WHAT YOU ARE ASKED TO DO:
Your answer must consist solely of the line containing "-- ===== VERDICT" and all subsequent lines through the end of the entries, reproduced exactly.

TASK MATERIAL:
-- pv_equiv track=rewrite | github.com/YEDITEPE-Sayisal-Tasarim-Toplulugu/7Yonga | firmware/ldpc.py | generate_codeword
-- ===== SOURCE A (Python) =====
-- def generate_codeword(expanded_matrix, infobits):
--     # Systematic LDPC encoding: codeword = [infobits] + [parity_bits]
--     # Assume first K columns are info bits, remaining are parity bits
--     K = len(infobits)
--     N = len(expanded_matrix[0])
--     M = len(expanded_matrix)
--     parity_bits = [0] * (N - K)
--
--
--     for p in range(N - K):
--         parity_val = 0
--         for row in range(M):
--
--             info_sum = 0
--             for k in range(K):
--                 if expanded_matrix[row][k] == 1:
--                     info_sum ^= infobits[k]
--
--             if expanded_matrix[row][K + p] == 1:
--                 parity_val ^= info_sum
--         parity_bits[p] = parity_val
--
--     codeword = infobits + parity_bits
--     return codeword
-- ===== SOURCE B (Python) =====
-- def generate_codeword(expanded_matrix, infobits):
--     # Systematic LDPC encoding, two passes:
--     # pass 1: XOR-sum of info bits selected by each row (computed once per row);
--     # pass 2: combine those per-row sums per parity column.
--     N = len(expanded_matrix[0])
--     K = len(infobits)
--     info_sums = []
--     for row in expanded_matrix:
--         s = 0
--         for c, b in zip(row, infobits):
--             if c == 1:
--                 s ^= b
--         info_sums.append(s)
--     parity = []
--     for p in range(K, N):
--         v = 0
--         for row, s in zip(expanded_matrix, info_sums):
--             if row[p] == 1:
--                 v ^= s
--         parity.append(v)
--     return infobits + parity
-- ===== Notes on version B (the rewrite author's own statement) =====
-- stated objective: alternative
-- what changed: B computes each row's XOR-sum of selected info bits once in a first pass (zipping row with infobits), then combines those per-row sums once per parity column, instead of recomputing every row's info sum inside every parity column's loop.
import Mathlib
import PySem

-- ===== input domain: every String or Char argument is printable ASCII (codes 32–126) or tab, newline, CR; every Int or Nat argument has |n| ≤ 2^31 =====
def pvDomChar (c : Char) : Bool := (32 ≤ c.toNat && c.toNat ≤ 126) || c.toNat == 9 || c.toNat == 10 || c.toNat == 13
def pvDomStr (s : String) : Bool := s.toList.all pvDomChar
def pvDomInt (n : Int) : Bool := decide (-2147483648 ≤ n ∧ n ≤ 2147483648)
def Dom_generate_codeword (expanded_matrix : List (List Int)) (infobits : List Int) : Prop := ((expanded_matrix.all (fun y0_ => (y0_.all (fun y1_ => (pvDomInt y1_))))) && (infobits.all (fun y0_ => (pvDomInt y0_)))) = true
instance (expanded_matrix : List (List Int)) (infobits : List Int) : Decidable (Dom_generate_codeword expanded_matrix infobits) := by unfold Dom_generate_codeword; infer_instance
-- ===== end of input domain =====

-- B replaces A's triple loop (which recomputes every row's info XOR-sum for each parity column)
-- by one pass computing the per-row sums plus one combining pass per parity column.

-- ===== PORT A =====
def generate_codeword (expanded_matrix : List (List Int)) (infobits : List Int) : List Int :=
  let K : Int := infobits.length
  let N : Int := ((PySem.List.pyGet? expanded_matrix 0).getD []).length
  let M : Int := expanded_matrix.length
  let parity_bits :=
    (PySem.List.pyRange 0 (N - K) 1).map (fun p =>
      (PySem.List.pyRange 0 M 1).foldl (fun parity_val row =>
        let r := PySem.List.pyGetD expanded_matrix row []
        let info_sum := (PySem.List.pyRange 0 K 1).foldl (fun s k =>
          if PySem.List.pyGetD r k 0 = 1 then PySem.Int.bxor s (PySem.List.pyGetD infobits k 0) else s) 0
        if PySem.List.pyGetD r (K + p) 0 = 1 then PySem.Int.bxor parity_val info_sum else parity_val) 0)
  infobits ++ parity_bits

-- ===== PORT B =====
def generate_codeword_alt (expanded_matrix : List (List Int)) (infobits : List Int) : List Int :=
  let N : Int := ((PySem.List.pyGet? expanded_matrix 0).getD []).length
  let K : Int := infobits.length
  let info_sums := expanded_matrix.map (fun row =>
    (row.zip infobits).foldl (fun s cb => if cb.1 = 1 then PySem.Int.bxor s cb.2 else s) 0)
  let parity :=
    (PySem.List.pyRange K N 1).map (fun p =>
      (expanded_matrix.zip info_sums).foldl (fun v rs =>
        if PySem.List.pyGetD rs.1 p 0 = 1 then PySem.Int.bxor v rs.2 else v) 0)
  infobits ++ parity

-- ===== PRECONDITION & SPEC =====
-- Pre_ excludes exactly the inputs where A raises IndexError: an empty matrix
-- (expanded_matrix[0]), or — when there are parity columns (K < N) — a row shorter than N.
def Pre_generate_codeword (expanded_matrix : List (List Int)) (infobits : List Int) : Prop :=
  expanded_matrix ≠ [] ∧
    (infobits.length < (expanded_matrix.headD []).length →
      ∀ row ∈ expanded_matrix, (expanded_matrix.headD []).length ≤ row.length)
instance (expanded_matrix : List (List Int)) (infobits : List Int) : Decidable (Pre_generate_codeword expanded_matrix infobits) := by unfold Pre_generate_codeword; infer_instance
def pvWitness_generate_codeword : List (List Int) × List Int := ([[1,1,0],[0,1,1]], [1,0])

def Spec_generate_codeword (expanded_matrix : List (List Int)) (infobits : List Int) (out : List Int) : Prop := out = generate_codeword_alt expanded_matrix infobits
instance (expanded_matrix : List (List Int)) (infobits : List Int) (out : List Int) : Decidable (Spec_generate_codeword expanded_matrix infobits out) := by unfold Spec_generate_codeword; infer_instance

-- ===== CLAIM (what is proved, stated in full; the proofs are below) =====
def Claim_equal_generate_codeword : Prop := ∀ (expanded_matrix : List (List Int)) (infobits : List Int), Dom_generate_codeword expanded_matrix infobits → Pre_generate_codeword expanded_matrix infobits → Spec_generate_codeword expanded_matrix infobits (generate_codeword expanded_matrix infobits)

-- ===== LEMMAS AND PROOFS =====

-- A's index-loop info sum equals B's zip-fold info sum, for a row long enough.
theorem inner_eq (r ib : List Int) (s : Int) (h : ib.length ≤ r.length) :
    (List.range ib.length).foldl (fun s k => if r.getD k 0 = 1 then PySem.Int.bxor s (ib.getD k 0) else s) s
      = (r.zip ib).foldl (fun s cb => if cb.1 = 1 then PySem.Int.bxor s cb.2 else s) s := by
  induction ib generalizing r s with
  | nil => simp
  | cons b bs ih =>
    cases r with
    | nil => simp at h
    | cons c cs =>
      simp only [List.length_cons, List.range_succ_eq_map, List.foldl_cons, List.foldl_map,
        List.getD_cons_zero, List.getD_cons_succ, List.zip_cons_cons]
      exact ih cs _ (by simpa using h)


-- zipping a list with a map of itself is a single map
theorem zip_self_map {α β : Type} (l : List α) (f : α → β) :
    l.zip (l.map f) = l.map (fun a => (a, f a)) := by
  induction l with
  | nil => rfl
  | cons x xs ih => simp [ih]


-- a fold over range-indices with getD is a fold over the list itself
theorem foldl_range_getD {a b : Type} (xs : List a) (d : a) (f : b → a → b) (init : b) :
    (List.range xs.length).foldl (fun acc i => f acc (xs.getD i d)) init = xs.foldl f init := by
  induction xs generalizing init with
  | nil => rfl
  | cons x l ih =>
    simp only [List.length_cons, List.range_succ_eq_map, List.foldl_cons, List.foldl_map,
      List.getD_cons_zero, List.getD_cons_succ]
    exact ih (f init x)

-- ===== VERDICT (by name: the statement is the Claim_ definition above) =====
theorem generate_codeword_spec : Claim_equal_generate_codeword := by
  intro em ib _ hpre
  obtain ⟨hne, hrows⟩ := hpre
  unfold Spec_generate_codeword generate_codeword generate_codeword_alt
  simp only []
  refine congrArg (ib ++ ·) ?_
  simp only [PySem.List.pyRange_one, sub_zero, List.map_map]
  refine List.map_congr_left ?_
  intro k hk
  simp only [Function.comp, zero_add, Int.toNat_natCast, List.foldl_map,
    PySem.List.pyGetD_natCast, zip_self_map, List.foldl_map]
  rw [foldl_range_getD em [] (fun acc r =>
    if PySem.List.pyGetD r ((ib.length : Int) + (k : Int)) 0 = 1 then
      PySem.Int.bxor acc ((List.range ib.length).foldl (fun s j =>
        if r.getD j 0 = 1 then PySem.Int.bxor s (ib.getD j 0) else s) 0)
    else acc) 0]
  refine PySem.List.foldl_congr_mem em _ _ 0 ?_
  intro acc r hr
  have hhead : em.headD [] = (PySem.List.pyGet? em 0).getD [] := by
    cases em with
    | nil => exact absurd rfl hne
    | cons h t => simp
  have hKN : ib.length < ((PySem.List.pyGet? em 0).getD []).length := by
    have := List.mem_range.mp hk
    omega
  have hlen : ib.length ≤ r.length := by
    have := hrows (by rw [hhead]; exact hKN) r hr
    rw [hhead] at this
    omega
  rw [inner_eq r ib 0 hlen]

THE ANSWER:
-- ===== VERDICT (by name: the statement is the Claim_ definition above) =====
theorem generate_codeword_spec : Claim_equal_generate_codeword := by
  intro em ib _ hpre
  obtain ⟨hne, hrows⟩ := hpre
  unfold Spec_generate_codeword generate_codeword generate_codeword_alt
  simp only []
  refine congrArg (ib ++ ·) ?_
  simp only [PySem.List.pyRange_one, sub_zero, List.map_map]
  refine List.map_congr_left ?_
  intro k hk
  simp only [Function.comp, zero_add, Int.toNat_natCast, List.foldl_map,
    PySem.List.pyGetD_natCast, zip_self_map, List.foldl_map]
  rw [foldl_range_getD em [] (fun acc r =>
    if PySem.List.pyGetD r ((ib.length : Int) + (k : Int)) 0 = 1 then
      PySem.Int.bxor acc ((List.range ib.length).foldl (fun s j =>
        if r.getD j 0 = 1 then PySem.Int.bxor s (ib.getD j 0) else s) 0)
    else acc) 0]
  refine PySem.List.foldl_congr_mem em _ _ 0 ?_
  intro acc r hr
  have hhead : em.headD [] = (PySem.List.pyGet? em 0).getD [] := by
    cases em with
    | nil => exact absurd rfl hne
    | cons h t => simp
  have hKN : ib.length < ((PySem.List.pyGet? em 0).getD []).length := by
    have := List.mem_range.mp hk
    omega
  have hlen : ib.length ≤ r.length := by
    have := hrows (by rw [hhead]; exact hKN) r hr
    rw [hhead] at this
    omega
  rw [inner_eq r ib 0 hlen]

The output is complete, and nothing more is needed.